I’ve updated the package and am currently testing. Right it seems like it hangs when trying to convert the pdf. Is there a problem with how I am converting the pdf? This is the code I’m using to test.

var output = @"C:\.NET Applications\OCRTest\OCRTest\";
            var pdf = @"C:\.NET Applications\OCRTest\OCRTest\test4.pdf";

            //Aspose
            Aspose.OCR.License license = new Aspose.OCR.License();

            license.SetLicense("Aspose.OCR.NET.lic");

            var api = new AsposeOcr();

            var settings = new DocumentRecognitionSettings();
            settings.StartPage = 0;
            settings.PagesNumber = 1;
            settings.LinesFiltration = true;
            settings.DetectAreas = true;
            settings.DetectAreasMode = DetectAreasMode.COMBINE;

            var res = api.RecognizePdf(pdf, settings);

            AsposeOcr.SaveMultipageDocument(output + "test2.xlsx", SaveFormat.Xlsx, res);

asad.ali · April 25, 2022, 10:48pm

@tjbarber573

We were able to reproduce the same behavior in our environment while using 22.4 version. Therefore, a separate issue as OCRNET-501 has been logged in our issue tracking system. We will check it in further detail and let you know once it is resolved.

We apologize for your inconvenience.

asad.ali · May 4, 2022, 7:46pm

@tjbarber573

We have investigated the earlier logged ticket. Please, try to use for this file:

LinesFiltration = false;

The line filtering algorithm takes a long time as there are many small lines in this file. Therefore, the recognition process takes a long time.

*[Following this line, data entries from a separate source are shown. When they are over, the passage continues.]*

-- pv_equiv track=rewrite | github.com/JSebastianIEU/tik-tok-recommendation-system | src/recommendation/learning/retriever.py | _merge_candidate_memory
-- ===== SOURCE A (Python) =====
-- from typing import Any, Dict, Iterable, List, Optional, Sequence, Tuple
--
-- CREATOR_RETRIEVAL_MAX_MEMORY = 24
--
-- def _merge_candidate_memory(
--     primary: Dict[str, List[str]],
--     fallback: Dict[str, List[str]],
-- ) -> Dict[str, List[str]]:
--     out: Dict[str, List[str]] = {}
--     for key in ("positive_candidate_ids", "negative_candidate_ids"):
--         merged: List[str] = []
--         seen: set[str] = set()
--         for source in (primary.get(key, []), fallback.get(key, [])):
--             for item in source:
--                 if item in seen:
--                     continue
--                 seen.add(item)
--                 merged.append(item)
--                 if len(merged) >= CREATOR_RETRIEVAL_MAX_MEMORY:
--                     break
--             if len(merged) >= CREATOR_RETRIEVAL_MAX_MEMORY:
--                 break
--         out[key] = merged
--     return out
-- ===== SOURCE B (Python) =====
-- from typing import Dict, List
--
-- CREATOR_RETRIEVAL_MAX_MEMORY = 24
--
-- def _take_unique(items: List[str], cap: int) -> List[str]:
--     """Recursive sieve: emit the head, delete every later copy of it, recurse
--     with the cap decremented. No seen-set, no slicing."""
--     if cap == 0 or not items:
--         return []
--     head = items[0]
--     return [head] + _take_unique([x for x in items[1:] if x != head], cap - 1)
--
-- def _merge_candidate_memory(
--     primary: Dict[str, List[str]],
--     fallback: Dict[str, List[str]],
-- ) -> Dict[str, List[str]]:
--     return {
--         key: _take_unique(primary.get(key, []) + fallback.get(key, []),
--                           CREATOR_RETRIEVAL_MAX_MEMORY)
--         for key in ("positive_candidate_ids", "negative_candidate_ids")
--     }
-- ===== Notes on version B (the rewrite author's own statement) =====
-- stated objective: alternative
-- what changed: B replaces A's stateful seen-set loop with interleaved cap checks and early breaks by a recursive Eratosthenes-style sieve: emit the head of the concatenated list, filter every later copy of it out of the tail, and recurse with the cap decremented - no seen set, no cap comparison against the output length, no slicing.
import Mathlib
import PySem

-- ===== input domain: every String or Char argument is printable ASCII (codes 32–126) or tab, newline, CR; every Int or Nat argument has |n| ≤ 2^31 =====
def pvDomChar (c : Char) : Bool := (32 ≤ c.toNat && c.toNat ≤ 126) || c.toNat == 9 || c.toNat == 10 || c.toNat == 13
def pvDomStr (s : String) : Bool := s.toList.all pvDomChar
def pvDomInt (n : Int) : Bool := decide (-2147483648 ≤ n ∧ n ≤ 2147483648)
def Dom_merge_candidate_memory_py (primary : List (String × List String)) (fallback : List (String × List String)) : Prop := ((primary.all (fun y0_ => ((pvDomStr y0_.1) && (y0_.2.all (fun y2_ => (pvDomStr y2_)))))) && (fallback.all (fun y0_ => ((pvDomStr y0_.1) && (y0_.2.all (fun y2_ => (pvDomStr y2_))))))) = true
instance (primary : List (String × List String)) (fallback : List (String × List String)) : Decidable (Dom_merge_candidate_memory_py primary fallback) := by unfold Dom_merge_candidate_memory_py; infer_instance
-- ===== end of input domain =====

-- B replaces A's fused seen-set loop (dedup + cap + early breaks) by a recursive
-- sieve: emit the head, filter its later copies out of the tail, decrement the cap.

-- ===== PORT A =====
-- inner 'for item in source' loop: carries (seen, merged); returns early when the cap is hit
def pvInnerA (seen : PySem.Set String) (merged : List String) : List String → PySem.Set String × List String
  | [] => (seen, merged)
  | item :: rest =>
    if PySem.Set.contains seen item then pvInnerA seen merged rest
    else
      let seen' := PySem.Set.add seen item
      let merged' := merged ++ [item]
      if 24 ≤ merged'.length then (seen', merged')
      else pvInnerA seen' merged' rest

-- 'for source in (primary.get(key,[]), fallback.get(key,[]))' with the post-source break
def pvMergeKeyA (src1 src2 : List String) : List String :=
  let r1 := pvInnerA PySem.Set.empty [] src1
  if 24 ≤ r1.2.length then r1.2
  else (pvInnerA r1.1 r1.2 src2).2

def merge_candidate_memory_py (primary : List (String × List String)) (fallback : List (String × List String)) : List (String × List String) :=
  let p := PySem.Dict.mk primary
  let f := PySem.Dict.mk fallback
  let out : PySem.Dict String (List String) := PySem.Dict.empty
  let out := out.insert "positive_candidate_ids"
      (pvMergeKeyA (p.getD "positive_candidate_ids" []) (f.getD "positive_candidate_ids" []))
  let out := out.insert "negative_candidate_ids"
      (pvMergeKeyA (p.getD "negative_candidate_ids" []) (f.getD "negative_candidate_ids" []))
  out.items

-- ===== PORT B =====
-- _take_unique(items, cap): head, then recurse on the tail with the head removed
def pvTakeUnique : Nat → List String → List String
  | 0, _ => []
  | _ + 1, [] => []
  | cap + 1, head :: rest => head :: pvTakeUnique cap (rest.filter (fun x => x != head))

def merge_candidate_memory_py_alt (primary : List (String × List String)) (fallback : List (String × List String)) : List (String × List String) :=
  let p := PySem.Dict.mk primary
  let f := PySem.Dict.mk fallback
  let out : PySem.Dict String (List String) := PySem.Dict.empty
  let out := out.insert "positive_candidate_ids"
      (pvTakeUnique 24 (p.getD "positive_candidate_ids" [] ++ f.getD "positive_candidate_ids" []))
  let out := out.insert "negative_candidate_ids"
      (pvTakeUnique 24 (p.getD "negative_candidate_ids" [] ++ f.getD "negative_candidate_ids" []))
  out.items

-- ===== PRECONDITION & SPEC =====
def Spec_merge_candidate_memory_py (primary : List (String × List String)) (fallback : List (String × List String)) (out : List (String × List String)) : Prop := out = merge_candidate_memory_py_alt primary fallback
instance (primary : List (String × List String)) (fallback : List (String × List String)) (out : List (String × List String)) : Decidable (Spec_merge_candidate_memory_py primary fallback out) := by unfold Spec_merge_candidate_memory_py; infer_instance

-- ===== CLAIM (what is proved, stated in full; the proofs are below) =====
def Claim_equal_merge_candidate_memory_py : Prop := ∀ (primary : List (String × List String)) (fallback : List (String × List String)), Dom_merge_candidate_memory_py primary fallback → Spec_merge_candidate_memory_py primary fallback (merge_candidate_memory_py primary fallback)

-- ===== LEMMAS AND PROOFS =====

-- dedup of the suffix relative to an already-seen set
def pvDedupGo (seen : PySem.Set String) : List String → List String
  | [] => []
  | x :: xs => if PySem.Set.contains seen x then pvDedupGo seen xs
               else x :: pvDedupGo (PySem.Set.add seen x) xs

theorem pvNotMem {seen : PySem.Set String} {x : String}
    (h : ¬ PySem.Set.contains seen x = true) : x ∉ seen :=
  fun hm => h ((PySem.Set.contains_iff seen x).mpr hm)

theorem pvFoldl_add_eq (xs : List String) (seen : PySem.Set String) :
    xs.foldl PySem.Set.add seen = seen ++ pvDedupGo seen xs := by
  induction xs generalizing seen with
  | nil => simp [pvDedupGo]
  | cons x xs ih =>
    simp only [List.foldl, pvDedupGo]
    by_cases h : PySem.Set.contains seen x = true
    · rw [if_pos h, PySem.Set.add_of_mem ((PySem.Set.contains_iff seen x).mp h)]
      exact ih seen
    · rw [if_neg h, PySem.Set.add_of_not_mem (pvNotMem h), ih]
      simp

theorem pvDedup_eq (xs : List String) : PySem.List.dedup xs = pvDedupGo [] xs := by
  have := pvFoldl_add_eq xs []
  simpa [PySem.List.dedup, PySem.Set.ofList, PySem.Set.ofList_eq_foldl] using this

theorem pvDedupGo_append (xs ys : List String) (seen : PySem.Set String) :
    pvDedupGo seen (xs ++ ys) =
      pvDedupGo seen xs ++ pvDedupGo (seen ++ pvDedupGo seen xs) ys := by
  induction xs generalizing seen with
  | nil => simp [pvDedupGo]
  | cons x xs ih =>
    simp only [List.cons_append, pvDedupGo]
    by_cases h : PySem.Set.contains seen x = true
    · rw [if_pos h, if_pos h]
      exact ih seen
    · rw [if_neg h, if_neg h, ih, PySem.Set.add_of_not_mem (pvNotMem h)]
      simp [List.append_assoc]

theorem pvInnerA_val (xs : List String) (seen : PySem.Set String) (merged : List String)
    (h : merged.length < 24) :
    (pvInnerA seen merged xs).2 = (merged ++ pvDedupGo seen xs).take 24 := by
  induction xs generalizing seen merged with
  | nil =>
    simp [pvInnerA, pvDedupGo, List.take_of_length_le (Nat.le_of_lt h)]
  | cons x xs ih =>
    simp only [pvInnerA, pvDedupGo]
    by_cases hc : PySem.Set.contains seen x = true
    · rw [if_pos hc, if_pos hc]
      exact ih seen merged h
    · rw [if_neg hc, if_neg hc]
      by_cases hlen : 24 ≤ (merged ++ [x]).length
      · rw [if_pos hlen]
        have h24 : (merged ++ [x]).length = 24 := by
          simp at hlen ⊢; omega
        have hsplit : (merged ++ x :: pvDedupGo (PySem.Set.add seen x) xs)
            = (merged ++ [x]) ++ pvDedupGo (PySem.Set.add seen x) xs := by
          simp
        rw [hsplit, List.take_append_of_le_length (by omega),
            List.take_of_length_le (by omega)]
      · rw [if_neg hlen, ih (PySem.Set.add seen x) (merged ++ [x]) (by simp at hlen ⊢; omega)]
        simp

theorem pvInnerA_full (xs : List String) (seen : PySem.Set String) (merged : List String)
    (h : (merged ++ pvDedupGo seen xs).length < 24) :
    pvInnerA seen merged xs = (seen ++ pvDedupGo seen xs, merged ++ pvDedupGo seen xs) := by
  induction xs generalizing seen merged with
  | nil => simp [pvInnerA, pvDedupGo]
  | cons x xs ih =>
    simp only [pvInnerA, pvDedupGo] at h ⊢
    by_cases hc : PySem.Set.contains seen x = true
    · simp only [if_pos hc] at h ⊢
      exact ih seen merged h
    · simp only [if_neg hc] at h ⊢
      have hlen : ¬ 24 ≤ (merged ++ [x]).length := by
        simp at h ⊢; omega
      rw [if_neg hlen, ih (PySem.Set.add seen x) (merged ++ [x]) (by simp at h ⊢; omega),
          PySem.Set.add_of_not_mem (pvNotMem hc)]
      simp [List.append_assoc]

-- A per key equals dedup-then-take-24
theorem pvMergeKeyA_eq (src1 src2 : List String) :
    pvMergeKeyA src1 src2 = (PySem.List.dedup (src1 ++ src2)).take 24 := by
  unfold pvMergeKeyA
  rw [pvDedup_eq, pvDedupGo_append]
  simp only [List.nil_append]
  set d1 := pvDedupGo [] src1 with hd1
  have hval : (pvInnerA PySem.Set.empty [] src1).2 = d1.take 24 := by
    have := pvInnerA_val src1 PySem.Set.empty [] (by simp)
    simpa [PySem.Set.empty] using this
  by_cases hbig : 24 ≤ d1.length
  · rw [hval, if_pos (by simp [List.length_take]; omega),
        List.take_append_of_le_length hbig]
  · have hsmall : d1.length < 24 := by omega
    have hfull : pvInnerA PySem.Set.empty [] src1 = (d1, d1) := by
      have := pvInnerA_full src1 PySem.Set.empty [] (by simpa using hsmall)
      simpa [PySem.Set.empty] using this
    rw [hfull, if_neg (by simpa using hsmall)]
    exact pvInnerA_val src2 d1 d1 hsmall

-- contains after an add, as a Bool identity
theorem pvContainsAdd (seen : PySem.Set String) (x a : String) :
    (!PySem.Set.contains (PySem.Set.add seen x) a) = ((a != x) && !PySem.Set.contains seen a) := by
  by_cases h1 : a ∈ seen <;> by_cases h2 : a = x <;>
    simp [PySem.Set.mem_add, h1, h2, Bool.and_comm]

-- the sieve on the not-yet-seen elements equals dedupGo truncated to cap
theorem pvSieve_eq (xs : List String) (cap : Nat) (seen : PySem.Set String) :
    pvTakeUnique cap (xs.filter (fun y => !PySem.Set.contains seen y))
      = (pvDedupGo seen xs).take cap := by
  induction xs generalizing cap seen with
  | nil => cases cap <;> simp [pvTakeUnique, pvDedupGo]
  | cons x xs ih =>
    simp only [List.filter, pvDedupGo]
    by_cases hc : PySem.Set.contains seen x = true
    · simp only [hc, Bool.not_true, if_true]
      exact ih cap seen
    · have hc' : PySem.Set.contains seen x = false := by
        cases hb : PySem.Set.contains seen x
        · rfl
        · exact absurd hb hc
      simp only [hc', Bool.not_false, Bool.false_eq_true, if_false]
      cases cap with
      | zero => simp [pvTakeUnique]
      | succ cap =>
        simp only [pvTakeUnique, List.take_succ_cons, List.cons.injEq, true_and]
        rw [List.filter_filter]
        have hfun : (fun a => a != x && !PySem.Set.contains seen a)
            = (fun a => !PySem.Set.contains (PySem.Set.add seen x) a) := by
          funext a
          exact (pvContainsAdd seen x a).symm
        rw [hfun]
        exact ih cap (PySem.Set.add seen x)

-- B per key equals dedup-then-take-24 too
theorem pvTakeUnique_eq (src : List String) :
    pvTakeUnique 24 src = (PySem.List.dedup src).take 24 := by
  have h := pvSieve_eq src 24 []
  have hfilter : src.filter (fun y => !PySem.Set.contains [] y) = src := by
    simp [PySem.Set.contains]
  rw [hfilter] at h
  rw [h, pvDedup_eq]

-- ===== VERDICT (by name: the statement is the Claim_ definition above) =====
theorem merge_candidate_memory_py_spec : Claim_equal_merge_candidate_memory_py := by
  intro primary fallback _
  unfold Spec_merge_candidate_memory_py merge_candidate_memory_py merge_candidate_memory_py_alt
  simp only [pvMergeKeyA_eq, pvTakeUnique_eq]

tjbarber573 · May 16, 2022, 4:12pm

Hello! I will try. However, the trail period has since expired. Is there a way to get another trial period for a license to see if this works?

Thank you

asad.ali · May 16, 2022, 8:34pm

@tjbarber573

Sure, you can drop your request for extension in trial period of license in our Purchase Forum and you will be assisted accordingly.